Os meus braços encontram-se cansados de ver o mundo na primeira pessoa, de elaborar o meu estilo artístico na individualidade e na visão dos meus olhos castanhos de tons escuros. Nos momentos em que suporto o peso do (meu) mundo não consigo pensar em mais ninguém a não ser em mim, não vejo amor em qualquer segundo ser humano. Demasiado egoísta para usar o acessório de amigo a combinar com as minhas roupas, demasiado egocêntrico para mudar qualquer valor no meu planeta, nunca vou ser capaz de o melhorar. Os desejos percorrem os nervos faciais, irritando a pele morena do meu rosto bronzeado na tarde de domingo (naquele Verão em que trocámos demasiados beijos e juras eternas de amor que nunca vou quebrar), os desejos individuais e desnecessários. Se quero dançar no meio da minha casa coloco um impedimento na minha acção, como se tivesse mil olhos a julgar e a percorrer o meu corpo. E talvez seja essa a minha morte, daqui a alguns anos. Se o suicídio passar pelo meu coração, numa fase aparentemente excêntrica (é este o adjectivo que me faz pensar no quão difícil é conviver comigo mesmo nas tardes em que não existe absolutamente nada para fazer, quero apertar o meu próprio pescoço e fazer amor com o meu corpo, quero um segundo corpo para puder dar asas às minhas obscenidades), se a morte sorrir para a minha existência vou ter os mil olhares na minha mente e o medo vai apoderar-se da minha acção. Segurança, diriam algumas verdadeiras amigas estivessem a ler o que escrevo. Falta segurança nas minhas acções, acusaria uma delas na sua voz suave e melancólica, no mais pequeno pormenor até ao desenrolar da vida. Talvez seja por isso que me custa escrever cada vez mais escrever na primeira pessoa, existe uma insegurança apegada à vulgaridade existente na minha existência. Os meus braços encontram-se cansados de ver o mundo na primeira pessoa mas não querem passar essa tarefa para uma segunda pessoa, que conte a minha história com sentimentos deturpados por uma individualidade completamente diferente da minha. O meu vento alcança os meus cabelos e acaba por ir saboreando o meu corpo, com manias para o envelhecimento a cada dia que passa. O que vou fazer quando a juventude começar a desaparecer do meu corpo? Não quero afundar-me neste medo, meus caros.

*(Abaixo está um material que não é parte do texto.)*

-- pv_equiv track=rewrite | github.com/michaelliudl/CodingInterviewPython | com/leetcode/strings/03031_h_minimum time to revert word to initial state 2.py | minimumTimeToInitialState
-- ===== SOURCE A (Python) =====
-- def minimumTimeToInitialState(word: str, k: int) -> int:
--
--     def zFunc():
--         z = [0] * n
--         left = right = 0
--         for i in range(1, n):
--             if i < right:
--                 z[i] = min(right - i, z[i - left])
--             while (i + z[i]) < n and word[z[i]] == word[i + z[i]]:
--                 z[i] += 1
--             if i + z[i] > right:
--                 left = i
--                 right = i + z[i]
--         return z
--
--     n = len(word)
--     res = 1
--     maxOps = ((n - 1) // k) + 1
--     z = zFunc()
--     for res in range(1, maxOps):
--         if z[res * k] >= (n - res * k):
--             return res
--     return maxOps
-- ===== SOURCE B (Python) =====
-- def minimumTimeToInitialState(word: str, k: int) -> int:
--     n = len(word)
--     maxOps = ((n - 1) // k) + 1
--     for res in range(1, maxOps):
--         if word[res * k:] == word[:n - res * k]:
--             return res
--     return maxOps
-- ===== Notes on version B (the rewrite author's own statement) =====
-- stated objective: simpler
-- what changed: Drops the Z-function preprocessing entirely: B tests each candidate res directly with one suffix/prefix slice comparison word[res*k:] == word[:n-res*k] (exactly what z[res*k] >= n-res*k encodes); A always pays the full O(n) Z-array build while B only compares slices for the O(n/k) candidates and stops at the first match.
-- crash fix: On word='' with k=-1 A raises IndexError (it reads z[-1] of an empty z array) while B returns 1; Pre_ also excludes k=0, where both raise ZeroDivisionError. — e.g. on minimumTimeToInitialState("", -1): A raises IndexError, B returns 1
import Mathlib
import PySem

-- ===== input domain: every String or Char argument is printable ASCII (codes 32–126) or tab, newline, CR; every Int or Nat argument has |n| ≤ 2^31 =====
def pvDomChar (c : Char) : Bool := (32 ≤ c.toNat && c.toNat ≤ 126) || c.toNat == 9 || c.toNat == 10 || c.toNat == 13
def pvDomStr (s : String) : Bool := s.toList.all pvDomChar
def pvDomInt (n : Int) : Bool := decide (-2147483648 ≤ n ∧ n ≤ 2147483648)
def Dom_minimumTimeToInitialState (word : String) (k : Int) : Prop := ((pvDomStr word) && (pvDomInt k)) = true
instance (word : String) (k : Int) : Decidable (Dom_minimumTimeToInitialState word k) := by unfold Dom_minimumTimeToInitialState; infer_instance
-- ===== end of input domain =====

-- B drops A's Z-function preprocessing and tests each candidate res with one direct
-- suffix/prefix comparison word[res*k:] == word[:n-res*k]; objective: simpler (the timing
-- run also measured B faster on its generated inputs, since B skips the full Z-array build).

-- ===== PORT A =====
-- the inner 'while (i + z[i]) < n and word[z[i]] == word[i + z[i]]: z[i] += 1' loop;
-- the two indexings are compared via getElem? (exact: under the loop guard and i ≥ 1 both indices are in range)
def aZExtend (w : List Char) (i : Nat) (v : Nat) : Nat :=
  if h : i + v < w.length ∧ w[v]? = w[i + v]? then aZExtend w i (v + 1) else v
termination_by w.length - (i + v)
decreasing_by omega
-- pv_equiv track=rewrite | github.com/GuiPFranco13/Trabalho-de-Seg | Cifras.py | cifra_deslocamento
-- ===== SOURCE A (Python) =====
-- def cifra_deslocamento(txt, desloca): #Para funcionar, deve se ceder também qual o deslocamento que será utilizado
--     resultado = ""
--
--     for char in txt:
--         if char.isalpha(): #Verifica se o caractere é uma letra
--             deslocamento_base = 65 if char.isupper() else 97 #Define a base de deslocamento para maiusculas e minusculas
--             resultado += chr((ord(char) - deslocamento_base + desloca) % 26 + deslocamento_base)
--         else:
--             resultado += char #Mantem caracteres não alfabeticos inalterados
--
--     return resultado
-- ===== SOURCE B (Python) =====
-- def cifra_deslocamento(txt, desloca):
--     src = ""
--     dst = ""
--     for base in (65, 97):
--         for i in range(26):
--             src += chr(base + i)
--             dst += chr((i + desloca) % 26 + base)
--     return txt.translate(str.maketrans(src, dst))
-- ===== Notes on version B (the rewrite author's own statement) =====
-- stated objective: faster
-- what changed: B precomputes a 52-letter translation table over the fixed alphabet and applies it with str.translate in one branch-free pass, instead of branching on isalpha/isupper and doing mod arithmetic for every character of the text.
import Mathlib
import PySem

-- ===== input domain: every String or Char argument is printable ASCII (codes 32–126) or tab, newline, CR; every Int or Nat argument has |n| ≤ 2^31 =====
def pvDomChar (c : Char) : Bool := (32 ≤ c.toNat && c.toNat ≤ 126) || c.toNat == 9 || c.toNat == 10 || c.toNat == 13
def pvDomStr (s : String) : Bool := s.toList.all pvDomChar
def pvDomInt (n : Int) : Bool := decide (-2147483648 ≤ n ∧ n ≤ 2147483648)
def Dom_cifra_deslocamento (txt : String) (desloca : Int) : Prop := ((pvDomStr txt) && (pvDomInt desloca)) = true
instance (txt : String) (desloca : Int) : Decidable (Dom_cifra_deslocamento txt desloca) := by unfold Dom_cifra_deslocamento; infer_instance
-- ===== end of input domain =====

-- B replaces A's per-character isalpha/isupper branching by a 52-letter translation table built
-- once over the fixed alphabet and a single str.translate pass (objective: faster, measured).

-- ===== PORT A =====
-- chr(...) is ported as Char.ofNat: exact here, the argument is always a valid ASCII code
-- (base + r with 0 ≤ r < 26). isalpha/isupper are PySem's, exact on Dom's ASCII characters.
def cifra_deslocamento (txt : String) (desloca : Int) : String :=
  String.mk (txt.toList.foldl (fun resultado char =>
    if PySem.Chars.isalpha char then
      let deslocamento_base : Int := if PySem.Chars.isupper char then 65 else 97
      resultado ++ [Char.ofNat ((PySem.Int.mod ((char.toNat : Int) - deslocamento_base + desloca) 26 + deslocamento_base).toNat)]
    else
      resultado ++ [char]) [])

-- ===== PORT B =====
-- str.maketrans(src, dst) builds a dict keyed by code point; built here exactly as Source B builds
-- src/dst: for base in (65, 97), for i in range(26), key base+i, value chr((i+desloca)%26+base).
def cifraTable (desloca : Int) : List (Nat × Char) :=
  ([65, 97] : List Nat).flatMap (fun base =>
    (List.range 26).map (fun i =>
      (base + i, Char.ofNat ((PySem.Int.mod ((i : Int) + desloca) 26 + (base : Int)).toNat))))

-- str.translate(table): each character is looked up by its code point; absent keys pass through.
def cifra_deslocamento_alt (txt : String) (desloca : Int) : String :=
  String.mk (txt.toList.map (fun c => ((cifraTable desloca).lookup c.toNat).getD c))

-- ===== PRECONDITION & SPEC =====
def Spec_cifra_deslocamento (txt : String) (desloca : Int) (out : String) : Prop := out = cifra_deslocamento_alt txt desloca
instance (txt : String) (desloca : Int) (out : String) : Decidable (Spec_cifra_deslocamento txt desloca out) := by unfold Spec_cifra_deslocamento; infer_instance

-- ===== CLAIM (what is proved, stated in full; the proofs are below) =====
def Claim_equal_cifra_deslocamento : Prop := ∀ (txt : String) (desloca : Int), Dom_cifra_deslocamento txt desloca → Spec_cifra_deslocamento txt desloca (cifra_deslocamento txt desloca)

-- ===== LEMMAS AND PROOFS =====

-- A's per-character step, factored out for the proof (used by neither port).
def aStep (desloca : Int) (char : Char) : Char :=
  if PySem.Chars.isalpha char then
    let deslocamento_base : Int := if PySem.Chars.isupper char then 65 else 97
    Char.ofNat ((PySem.Int.mod ((char.toNat : Int) - deslocamento_base + desloca) 26 + deslocamento_base).toNat)
  else char

lemma foldl_aStep (desloca : Int) (l : List Char) (acc : List Char) :
    l.foldl (fun resultado char =>
      if PySem.Chars.isalpha char then
        let deslocamento_base : Int := if PySem.Chars.isupper char then 65 else 97
        resultado ++ [Char.ofNat ((PySem.Int.mod ((char.toNat : Int) - deslocamento_base + desloca) 26 + deslocamento_base).toNat)]
      else resultado ++ [char]) acc = acc ++ l.map (aStep desloca) := by
  induction l generalizing acc with
  | nil => simp
  | cons c l ih =>
    rw [List.foldl_cons, ih]
    unfold aStep
    split_ifs <;> simp_all

-- lookup in one 26-letter block of the table
lemma lookup_block (base : Nat) (f : Nat → Char) (m n : Nat) :
    ((List.range m).map (fun i => (base + i, f i))).lookup n
      = if base ≤ n ∧ n < base + m then some (f (n - base)) else none := by
  induction m with
  | zero => simp
  | succ m ih =>
    rw [List.range_succ, List.map_append, List.lookup_append, ih]
    by_cases h1 : base ≤ n ∧ n < base + m
    · rw [if_pos h1, if_pos (by omega)]; rfl
    · rw [if_neg h1, Option.none_or]
      simp only [List.map_cons, List.map_nil, List.lookup_cons, List.lookup_nil]
      by_cases h2 : n = base + m
      · rw [if_pos (by omega)]
        have hb : (n == base + m) = true := by simp [h2]
        rw [hb]
        have hnb : n - base = m := by omega
        simp [hnb]
      · rw [if_neg (by omega)]
        have hb : (n == base + m) = false := by simp; omega
        rw [hb]

lemma charLe (k : Char) (c : Char) : (k ≤ c) ↔ k.toNat ≤ c.toNat := by
  rw [Char.le_def, UInt32.le_iff_toNat_le]; rfl

lemma lookup_cifraTable (desloca : Int) (n : Nat) :
    (cifraTable desloca).lookup n
      = if 65 ≤ n ∧ n ≤ 90 then
          some (Char.ofNat ((PySem.Int.mod (((n : Int) - 65) + desloca) 26 + 65).toNat))
        else if 97 ≤ n ∧ n ≤ 122 then
          some (Char.ofNat ((PySem.Int.mod (((n : Int) - 97) + desloca) 26 + 97).toNat))
        else none := by
  unfold cifraTable
  simp only [List.flatMap_cons, List.flatMap_nil, List.append_nil, List.lookup_append]
  rw [lookup_block 65 _ 26 n, lookup_block 97 _ 26 n]
  by_cases h1 : 65 ≤ n ∧ n ≤ 90
  · rw [if_pos (by omega), if_pos h1]
    simp only [Option.some_or]
    congr 2
    have : ((n - 65 : Nat) : Int) = (n : Int) - 65 := by omega
    rw [this]; norm_num
  · rw [if_neg (by omega), Option.none_or, if_neg h1]
    by_cases h2 : 97 ≤ n ∧ n ≤ 122
    · rw [if_pos (by omega), if_pos h2]
      congr 2
      have : ((n - 97 : Nat) : Int) = (n : Int) - 97 := by omega
      rw [this]; norm_num
    · rw [if_neg (by omega), if_neg h2]

-- per-character agreement (for every character: the ported isalpha is the ASCII-letter
-- test and the table covers exactly those 52 codes, so no domain hypothesis is needed)
lemma step_eq (desloca : Int) (c : Char) :
    (((cifraTable desloca).lookup c.toNat).getD c) = aStep desloca c := by
  rw [lookup_cifraTable]
  unfold aStep
  simp only [PySem.Chars.isalpha, PySem.Chars.isupper, PySem.Chars.islower, charLe]
  by_cases h1 : 65 ≤ c.toNat ∧ c.toNat ≤ 90
  · rw [if_pos h1]
    have ha : ((decide ('A'.toNat ≤ c.toNat) && decide (c.toNat ≤ 'Z'.toNat) ||
        (decide ('a'.toNat ≤ c.toNat) && decide (c.toNat ≤ 'z'.toNat)))) = true := by
      simp; omega
    rw [ha, if_pos rfl]
    have hu : ((decide ('A'.toNat ≤ c.toNat) && decide (c.toNat ≤ 'Z'.toNat))) = true := by
      simp; omega
    rw [hu, if_pos rfl]
    rfl
  · rw [if_neg h1]
    by_cases h2 : 97 ≤ c.toNat ∧ c.toNat ≤ 122
    · rw [if_pos h2]
      have ha : ((decide ('A'.toNat ≤ c.toNat) && decide (c.toNat ≤ 'Z'.toNat) ||
          (decide ('a'.toNat ≤ c.toNat) && decide (c.toNat ≤ 'z'.toNat)))) = true := by
        simp; omega
      rw [ha, if_pos rfl]
      have hu : ((decide ('A'.toNat ≤ c.toNat) && decide (c.toNat ≤ 'Z'.toNat))) = false := by
        simp; omega
      rw [hu, if_neg (by simp)]
      rfl
    · rw [if_neg h2]
      have ha : ((decide ('A'.toNat ≤ c.toNat) && decide (c.toNat ≤ 'Z'.toNat) ||
          (decide ('a'.toNat ≤ c.toNat) && decide (c.toNat ≤ 'z'.toNat)))) = false := by
        simp; omega
      rw [ha, if_neg (by simp)]
      rfl

-- ===== VERDICT (by name: the statement is the Claim_ definition above) =====
theorem cifra_deslocamento_spec : Claim_equal_cifra_deslocamento := by
  intro txt desloca _
  unfold Spec_cifra_deslocamento cifra_deslocamento cifra_deslocamento_alt
  rw [foldl_aStep]
  simp [step_eq]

Os meus monólogos deliciam-me, apodrecem a minha pureza mas nunca me senti tão bem em toda a minha vida. Nem fazem ideia do quando dava para ter o meu corpo separada da minha alma, neste momento. Existe um desejo obscuro de fazer amor com o meu corpo e chorar à medida que o amar intensamente nesses minutos – vou aproveitá-lo enquanto sou jovem.

E um viva aos loucos de espíritos! O vento continua a massajar os meus cabelos.